(Dataset entries)
-- pv_equiv track=rewrite | github.com/emlbrg/training_exercises | tandem_repeats/tandem_repeats.py | find_str_sliding_window
-- ===== SOURCE A (Python) =====
-- from typing import List, Dict
--
-- def find_str_sliding_window(seq_dict: Dict, min_repeat_count: int=14) -> List:
--     """Finds simple tandem repeats using a sliding window approach with fixed repeat unit length.
--
--     Args:
--         seq_dict (dict): Dictionary containing sequence IDs as keys and DNA sequences as values.
--         min_repeat_count (int): Minimum number of repeats to consider an STR.
--
--     Returns:
--         list: List of STRs (sequence ID, start position, end position, repeat unit, repeat count).
--     """
--     str_list = []
--
--     for seq_id, sequence in seq_dict.items():
--         seq_length = len(sequence)
--         k = 2
--         found_positions: list = []
--
--         for i in range(seq_length - k + 1):
--             repeat_unit = sequence[i:i + k]
--             count = 0
--             j = i
--
--             while j < seq_length and sequence[j:j + k] == repeat_unit:  # Count consecutive?
--                 count += 1
--                 j += k
--
--             if count >= min_repeat_count:
--                 if not any(start < j and end > i for start, end in found_positions):  # Longest only
--                     str_list.append((seq_id, i + 1, j, repeat_unit, count))
--                     found_positions.append((i + 1, j))
--
--     return str_list
-- ===== SOURCE B (Python) =====
-- def find_str_sliding_window(seq_dict, min_repeat_count=14):
--     """Linear-time re-implementation: right-to-left DP for the run length of
--     consecutive matching 2-mer blocks at each start, then a left-to-right scan
--     that keeps only the end of the last reported repeat (the overlap filter)."""
--     str_list = []
--     for seq_id, sequence in seq_dict.items():
--         n = len(sequence)
--         rev = []          # rev, built right-to-left: count at n-2, n-3, ..., 0
--         c1 = 0            # count at i + 1
--         c2 = 0            # count at i + 2
--         for i in range(n - 2, -1, -1):
--             if i + 3 < n and sequence[i] == sequence[i + 2] and sequence[i + 1] == sequence[i + 3]:
--                 c = c2 + 1
--             else:
--                 c = 1
--             rev.append(c)
--             c1, c2 = c, c1
--         counts = rev[::-1]
--         last_end = 0
--         for i in range(n - 1):
--             c = counts[i]
--             if c >= min_repeat_count and last_end <= i:
--                 j = i + 2 * c
--                 str_list.append((seq_id, i + 1, j, sequence[i:i + 2], c))
--                 last_end = j
--     return str_list
-- ===== Notes on version B (the rewrite author's own statement) =====
-- stated objective: alternative
-- what changed: Replaces A's per-position forward rescanning while-loop and the scan over all previously found intervals by a right-to-left DP of consecutive 2-mer-block run lengths plus a single left-to-right pass that keeps only the last reported end for the overlap filter.
import Mathlib
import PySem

Work to be completed: Among the entries above, how many lines include the word "rewrite"? Reply with the number only.

Exercise result: 2